(3el) Multifunctional Protein-Based Materials for the Synthesis and Organization of Nanomaterials

Recent advances in materials synthesis have revealed unique properties that occur at the nanoscale; however, the long-range organization of nanomaterials into the hierarchical structures required for applications remains an unmet challenge. In striking contrast, such hierarchical organization is an integral feature of natural bioinorganic materials, where the concerted action of proteins exquisitely orchestrates structural organization. One of the key challenges in protein-based synthesis of inorganic materials is developing robust and versatile strategies for a chosen protein scaffold to interact with inorganic components in a specific and controlled manner. In my PhD thesis research, I have developed a new biomimetic strategy to modify protein scaffolds based on site-specific molecular recognition. This versatile strategy, termed Template Engineering Through Epitope Recognition (TEThER), is based on the design of bi-functional TEThER peptides that mimic the activity of natural adaptor proteins to site-specifically assemble with a single native protein scaffold for a variety of functions.
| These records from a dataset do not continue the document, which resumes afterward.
-- pv_equiv track=rewrite | github.com/ntkjer/epi_python | epi_judge_python/longest_nondecreasing_subsequence.py | nlgn_longest_nondecreasing_subsequence_length
-- ===== SOURCE A (Python) =====
-- from typing import List
--
-- def nlgn_longest_nondecreasing_subsequence_length(A: List[int]) -> int:
--     tails = [1] * len(A)
--     size = 0
--     for x in A:
--         i, j = 0, size
--         while i != j:
--             m = (i + j) // 2
--             if tails[m] < x:
--                 i = m + 1
--             else:
--                 j = m
--         tails[i] = x
--         size = max(i + 1, size)
--
--     return size
-- ===== SOURCE B (Python) =====
-- def nlgn_longest_nondecreasing_subsequence_length(A):
--     tails = []
--     for x in A:
--         if not tails or tails[-1] < x:
--             tails.append(x)
--         else:
--             k = 0
--             while k < len(tails) and tails[k] < x:
--                 k += 1
--             tails[k] = x
--     return len(tails)
-- ===== Notes on version B (the rewrite author's own statement) =====
-- stated objective: simpler
-- what changed: B maintains the tails in a growing list, appending directly when the new element extends it and otherwise replacing at a position found by linear scan, instead of A's binary search over a preallocated filler array with a separate size counter.
import Mathlib
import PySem

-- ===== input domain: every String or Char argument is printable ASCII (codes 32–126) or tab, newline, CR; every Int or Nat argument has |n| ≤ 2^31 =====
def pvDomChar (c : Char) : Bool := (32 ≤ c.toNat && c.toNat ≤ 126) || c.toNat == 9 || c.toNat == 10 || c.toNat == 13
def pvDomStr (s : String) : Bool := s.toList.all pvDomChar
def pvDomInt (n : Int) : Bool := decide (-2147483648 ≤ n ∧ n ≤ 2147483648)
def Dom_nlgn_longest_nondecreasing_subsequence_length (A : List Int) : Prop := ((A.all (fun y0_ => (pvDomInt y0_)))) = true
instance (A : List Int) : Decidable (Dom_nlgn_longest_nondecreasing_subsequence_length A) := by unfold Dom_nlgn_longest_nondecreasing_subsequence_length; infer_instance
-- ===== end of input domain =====

-- B keeps A's sorted-tails invariant but in a growing list: append when x extends the tails,
-- otherwise replace at a linearly scanned position — no binary search, no preallocated filler
-- array, no size counter (objective: simpler; worst case O(n^2) vs A's O(n log n)).

-- ===== PORT A =====
-- Python's `while i != j` binary search; in every call i ≤ j, so `i ≠ j` is `i < j`
-- (written as a dependent if for termination). `tails[m]` is always in range in A's
-- reachable states; getD 0 is exact there.
def pvBsearch (tails : List Int) (x : Int) (i j : Nat) : Nat :=
  if h : i < j then
    let m := (i + j) / 2
    if tails.getD m 0 < x then pvBsearch tails x (m + 1) j
    else pvBsearch tails x i m
  else i
termination_by j - i
decreasing_by all_goals (simp only [m] at *; try omega)

-- the body of A's `for x in A` loop, state (tails, size); size is a nonnegative int, kept as Nat
def pvStepA (st : List Int × Nat) (x : Int) : List Int × Nat :=
  let i := pvBsearch st.1 x 0 st.2
  (st.1.set i x, max (i + 1) st.2)

def nlgn_longest_nondecreasing_subsequence_length (A : List Int) : Int :=
  (A.foldl pvStepA (List.replicate A.length 1, 0)).2

-- ===== PORT B =====
-- `k = 0; while k < len(tails) and tails[k] < x: k += 1`, as structural recursion
def pvScan (tails : List Int) (x : Int) : Nat :=
  match tails with
  | [] => 0
  | t :: ts => if t < x then pvScan ts x + 1 else 0

-- `if not tails or tails[-1] < x: append else: linear scan, replace`
def pvStepB (tails : List Int) (x : Int) : List Int :=
  match tails.getLast? with
  | none => tails ++ [x]
  | some t => if t < x then tails ++ [x] else tails.set (pvScan tails x) x

def nlgn_longest_nondecreasing_subsequence_length_alt (A : List Int) : Int :=
  (A.foldl pvStepB []).length

-- ===== PRECONDITION & SPEC =====
def Spec_nlgn_longest_nondecreasing_subsequence_length (A : List Int) (out : Int) : Prop := out = nlgn_longest_nondecreasing_subsequence_length_alt A
instance (A : List Int) (out : Int) : Decidable (Spec_nlgn_longest_nondecreasing_subsequence_length A out) := by unfold Spec_nlgn_longest_nondecreasing_subsequence_length; infer_instance

-- ===== CLAIM (what is proved, stated in full; the proofs are below) =====
def Claim_equal_nlgn_longest_nondecreasing_subsequence_length : Prop := ∀ (A : List Int), Dom_nlgn_longest_nondecreasing_subsequence_length A → Spec_nlgn_longest_nondecreasing_subsequence_length A (nlgn_longest_nondecreasing_subsequence_length A)

-- ===== LEMMAS AND PROOFS =====

lemma pvScan_le_length (L : List Int) (x : Int) : pvScan L x ≤ L.length := by
  induction L with
  | nil => simp [pvScan]
  | cons t ts ih => simp only [pvScan, List.length_cons]; split <;> omega

-- every position strictly before the scan index holds an element < x
lemma pvScan_prefix (L : List Int) (x : Int) (k : Nat) (hk : k < pvScan L x) :
    k < L.length ∧ L.getD k 0 < x := by
  induction L generalizing k with
  | nil => simp [pvScan] at hk
  | cons t ts ih =>
    simp only [pvScan] at hk
    by_cases h : t < x
    · simp only [if_pos h] at hk
      cases k with
      | zero => simpa using h
      | succ k =>
        have := ih k (by omega)
        simpa using this
    · simp [if_neg h] at hk

-- in a strictly sorted list, an element < x pushes the scan index past it
lemma pvScan_ge (L : List Int) (x : Int) (m : Nat) (hs : L.Pairwise (· < ·))
    (hm : m < L.length) (hlt : L.getD m 0 < x) : m < pvScan L x := by
  induction L generalizing m with
  | nil => simp at hm
  | cons t ts ih =>
    rcases List.pairwise_cons.1 hs with ⟨ht, hts⟩
    cases m with
    | zero =>
      simp only [List.getD_cons_zero] at hlt
      simp [pvScan, hlt]
    | succ m =>
      simp only [List.getD_cons_succ] at hlt
      simp only [List.length_cons] at hm
      have h1 : m < pvScan ts x := ih m hts (by omega) hlt
      have ht' : t < x := by
        have : t < ts.getD m 0 := by
          rw [List.getD_eq_getElem ts 0 (by omega)]
          exact ht _ (List.getElem_mem (by omega))
        omega
      simp only [pvScan, if_pos ht']
      omega

-- an element ≥ x bounds the scan index
lemma pvScan_le (L : List Int) (x : Int) (m : Nat)
    (hm : m < L.length) (hge : ¬ L.getD m 0 < x) : pvScan L x ≤ m := by
  induction L generalizing m with
  | nil => simp at hm
  | cons t ts ih =>
    cases m with
    | zero =>
      simp only [List.getD_cons_zero] at hge
      simp [pvScan, hge]
    | succ m =>
      simp only [List.getD_cons_succ] at hge
      simp only [List.length_cons] at hm
      simp only [pvScan]
      split
      · have := ih m (by omega) hge; try omega
      · omega

-- A's binary search over the first s entries computes B's scan index
lemma pvBsearch_eq (T : List Int) (x : Int) (s : Nat) (hs : s ≤ T.length)
    (hsort : (T.take s).Pairwise (· < ·)) :
    ∀ n i j, j - i ≤ n → i ≤ pvScan (T.take s) x → pvScan (T.take s) x ≤ j → j ≤ s →
      pvBsearch T x i j = pvScan (T.take s) x := by
  intro n
  induction n with
  | zero =>
    intro i j h1 h2 h3 h4
    rw [pvBsearch]
    simp only [dif_neg (by omega : ¬ i < j)]
    omega
  | succ n ih =>
    intro i j h1 h2 h3 h4
    rw [pvBsearch]
    by_cases hij : i < j
    · simp only [dif_pos hij]
      set m := (i + j) / 2 with hm
      have hm1 : i ≤ m := by omega
      have hm2 : m < j := by omega
      have hmlen : m < (T.take s).length := by
        simp only [List.length_take]; try omega
      have hget : T.getD m 0 = (T.take s).getD m 0 := by
        rw [List.getD_eq_getElem?_getD, List.getD_eq_getElem?_getD,
            List.getElem?_take_of_lt (by omega)]
      rw [hget]
      by_cases hlt : (T.take s).getD m 0 < x
      · simp only [if_pos hlt]
        have := pvScan_ge (T.take s) x m hsort hmlen hlt
        exact ih (m + 1) j (by omega) (by omega) h3 h4
      · simp only [if_neg hlt]
        have := pvScan_le (T.take s) x m hmlen hlt
        exact ih i m (by omega) h2 (by omega) (by omega)
    · simp only [dif_neg hij]; try omega

-- strict sortedness is preserved when replacing the element at the scan index
lemma pairwise_set_scan (L : List Int) (x : Int) (hs : L.Pairwise (· < ·))
    (hlen : pvScan L x < L.length) :
    (L.set (pvScan L x) x).Pairwise (· < ·) := by
  set c := pvScan L x with hc
  have hge : ¬ L.getD c 0 < x := fun h => by
    have := pvScan_ge L x c hs hlen h; try omega
  rw [List.getD_eq_getElem L 0 hlen] at hge
  rw [List.pairwise_iff_getElem] at hs ⊢
  intro a b ha hb hab
  simp only [List.length_set] at ha hb
  rw [List.getElem_set, List.getElem_set]
  by_cases hca : c = a
  · subst hca
    simp only [if_neg (by omega : ¬ c = b)]
    have := hs c b hlen hb hab
    omega
  · simp only [if_neg hca]
    by_cases hcb : c = b
    · subst hcb
      have hp := pvScan_prefix L x a (by omega)
      rw [List.getD_eq_getElem L 0 (by omega)] at hp
      omega
    · simp only [if_neg hcb]
      exact hs a b ha hb hab

-- taking commutes with an in-range replacement
lemma take_set_lt (T : List Int) (x : Int) (c s : Nat) (_h : c < s) :
    (T.set c x).take s = (T.take s).set c x := by
  apply List.ext_getElem
  · simp
  · intro i h1 h2
    simp only [List.length_take, List.length_set] at h1
    rw [List.getElem_take, List.getElem_set, List.getElem_set]
    by_cases hci : c = i
    · simp [hci]
    · simp only [if_neg hci]
      rw [List.getElem_take]

-- writing just past the taken prefix appends to it
lemma take_set_append (T : List Int) (x : Int) (s : Nat) (h : s < T.length) :
    (T.set s x).take (s + 1) = T.take s ++ [x] := by
  apply List.ext_getElem
  · simp; try omega
  · intro i h1 h2
    simp only [List.length_take, List.length_set] at h1
    rw [List.getElem_take, List.getElem_set]
    by_cases hsi : s = i
    · simp only [if_pos hsi]
      rw [List.getElem_append_right (by simp [List.length_take]; try omega)]
      simp [List.length_take, hsi]
    · simp only [if_neg hsi]
      rw [List.getElem_append_left (by simp [List.length_take]; try omega)]
      rw [List.getElem_take]

-- the loop invariant: B's tails list is the first `size` entries of A's array (strictly sorted)
lemma pv_loop_eq : ∀ (r : List Int) (T : List Int) (s : Nat) (L : List Int),
    L = T.take s → s ≤ T.length → s + r.length ≤ T.length → L.Pairwise (· < ·) →
    (r.foldl pvStepA (T, s)).2 = (r.foldl pvStepB L).length := by
  intro r
  induction r with
  | nil =>
    intro T s L hL hs _ _
    simp [hL, List.length_take]
    omega
  | cons x r ih =>
    intro T s L hL hs hbudget hsort
    have hLlen : L.length = s := by simp [hL, List.length_take]; try omega
    have hscan := pvScan_le_length L x
    have hbs : pvBsearch T x 0 s = pvScan L x := by
      rw [hL] at hsort ⊢
      exact pvBsearch_eq T x s hs hsort s 0 s (by omega)
        (by omega) (by rw [← hL]; try omega) (le_refl s)
    simp only [List.foldl_cons]
    by_cases hcs : pvScan L x = s
    · -- append case
      have hslen : s < T.length := by simp at hbudget; try omega
      have hstepA : pvStepA (T, s) x = (T.set s x, s + 1) := by
        simp [pvStepA, hbs, hcs]; try omega
      have hstepB : pvStepB L x = L ++ [x] := by
        unfold pvStepB
        match hlast : L.getLast? with
        | none => simp
        | some t =>
          have hne : L ≠ [] := by intro h; subst h; simp at hlast
          have hpos : 0 < L.length := List.length_pos_of_ne_nil hne
          have hget : L.getD (L.length - 1) 0 = t := by
            rw [List.getLast?_eq_getElem?] at hlast
            rw [List.getD_eq_getElem L 0 (by omega), ← Option.some_inj, ← hlast]
            exact (List.getElem?_eq_getElem (by omega)).symm
          have htx : t < x := by
            by_contra hxx
            have := pvScan_le L x (L.length - 1) (by omega) (by rw [hget]; exact hxx)
            omega
          simp [htx]
      rw [hstepA, hstepB]
      apply ih
      · rw [take_set_append T x s hslen, hL]
      · simp; try omega
      · simp at hbudget ⊢; try omega
      · rw [List.pairwise_append]
        refine ⟨hsort, List.pairwise_singleton _ _, ?_⟩
        intro a ha b hb
        simp only [List.mem_singleton] at hb
        rcases List.getElem_of_mem ha with ⟨k, hk, hka⟩
        have := pvScan_prefix L x k (by omega)
        rw [List.getD_eq_getElem L 0 hk, hka] at this
        rw [hb]
        exact this.2
    · -- replace case
      have hclt : pvScan L x < s := by omega
      have hstepA : pvStepA (T, s) x = (T.set (pvScan L x) x, s) := by
        simp [pvStepA, hbs]; try omega
      have hstepB : pvStepB L x = L.set (pvScan L x) x := by
        unfold pvStepB
        have hpos : 0 < L.length := by omega
        match hlast : L.getLast? with
        | none =>
          rw [List.getLast?_eq_none_iff] at hlast
          subst hlast
          simp at hpos
        | some t =>
          have hget : L.getD (L.length - 1) 0 = t := by
            rw [List.getLast?_eq_getElem?] at hlast
            rw [List.getD_eq_getElem L 0 (by omega), ← Option.some_inj, ← hlast]
            exact (List.getElem?_eq_getElem (by omega)).symm
          have htx : ¬ t < x := by
            intro hxx
            have := pvScan_ge L x (L.length - 1) hsort (by omega) (by rw [hget]; exact hxx)
            omega
          simp [htx]
      rw [hstepA, hstepB]
      apply ih
      · rw [take_set_lt T x _ s hclt, hL]
      · simp; try omega
      · simp at hbudget ⊢; try omega
      · exact pairwise_set_scan L x hsort (by omega)

-- ===== VERDICT (by name: the statement is the Claim_ definition above) =====
theorem nlgn_longest_nondecreasing_subsequence_length_spec : Claim_equal_nlgn_longest_nondecreasing_subsequence_length := by
  intro A _
  unfold Spec_nlgn_longest_nondecreasing_subsequence_length
  unfold nlgn_longest_nondecreasing_subsequence_length nlgn_longest_nondecreasing_subsequence_length_alt
  have := pv_loop_eq A (List.replicate A.length 1) 0 []
    (by simp) (by simp) (by simp) (List.Pairwise.nil)
  exact_mod_cast this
This project focused on understanding the unique self-assembling protein clathrin and developing the TEThER strategy to modify self-assembled clathrin scaffolds for the synthesis of inorganic nanomaterials. The self-assembly of clathrin was studied through a combination of dynamic light scattering and cryo transmission electron microscopy which showed it to be a highly dynamic process that can progress through different kinetic pathways to arrive at ordered three-dimensional structures. By designing a family of TEThER peptides, I have demonstrated the versatility of the novel site-specific method TEThER strategy to bridge the interface between self-assembled clathrin and two classes of inorganic materials, metal oxides and noble metals, to synthesize titanium dioxide, cobalt oxide, and gold nanoparticles. Crystallographic characterization of nanoparticle morphology and phase using transmission electron microscopy gives insight into the nucleation and growth mechanism for each of these reactions. Peptide sequences with affinity for various inorganics can be combined with site-specific recognition sequences for other clathrin scaffold binding sites in a mix-and-match manner to enable the nucleation and growth of a wide variety of materials and nanoscale patterns. Additionally, since this strategy is based on molecular recognition that occurs at protein binding interfaces, it is broadly applicable to other protein systems.

In my research program I aim to develop multifunctional protein-based materials for the synthesis and long-range organization of nanomaterials through self-assembly and the design and use of multi-component, modular systems. Such a strategy offers a promising new way forward for the manipulation and organization of materials at the nanoscale. Through continued development of strategies to interface a variety of native and engineered biomolecules with inorganic materials, the bottom-up synthesis of designed hierarchically-ordered biomimetic nanomaterials for applications such as energy conversion and storage and bone tissue regeneration will be possible. My interdisciplinary background uniquely positions me to accomplish this goal by bringing together insight from diverse fields, including materials science, protein engineering, and chemistry.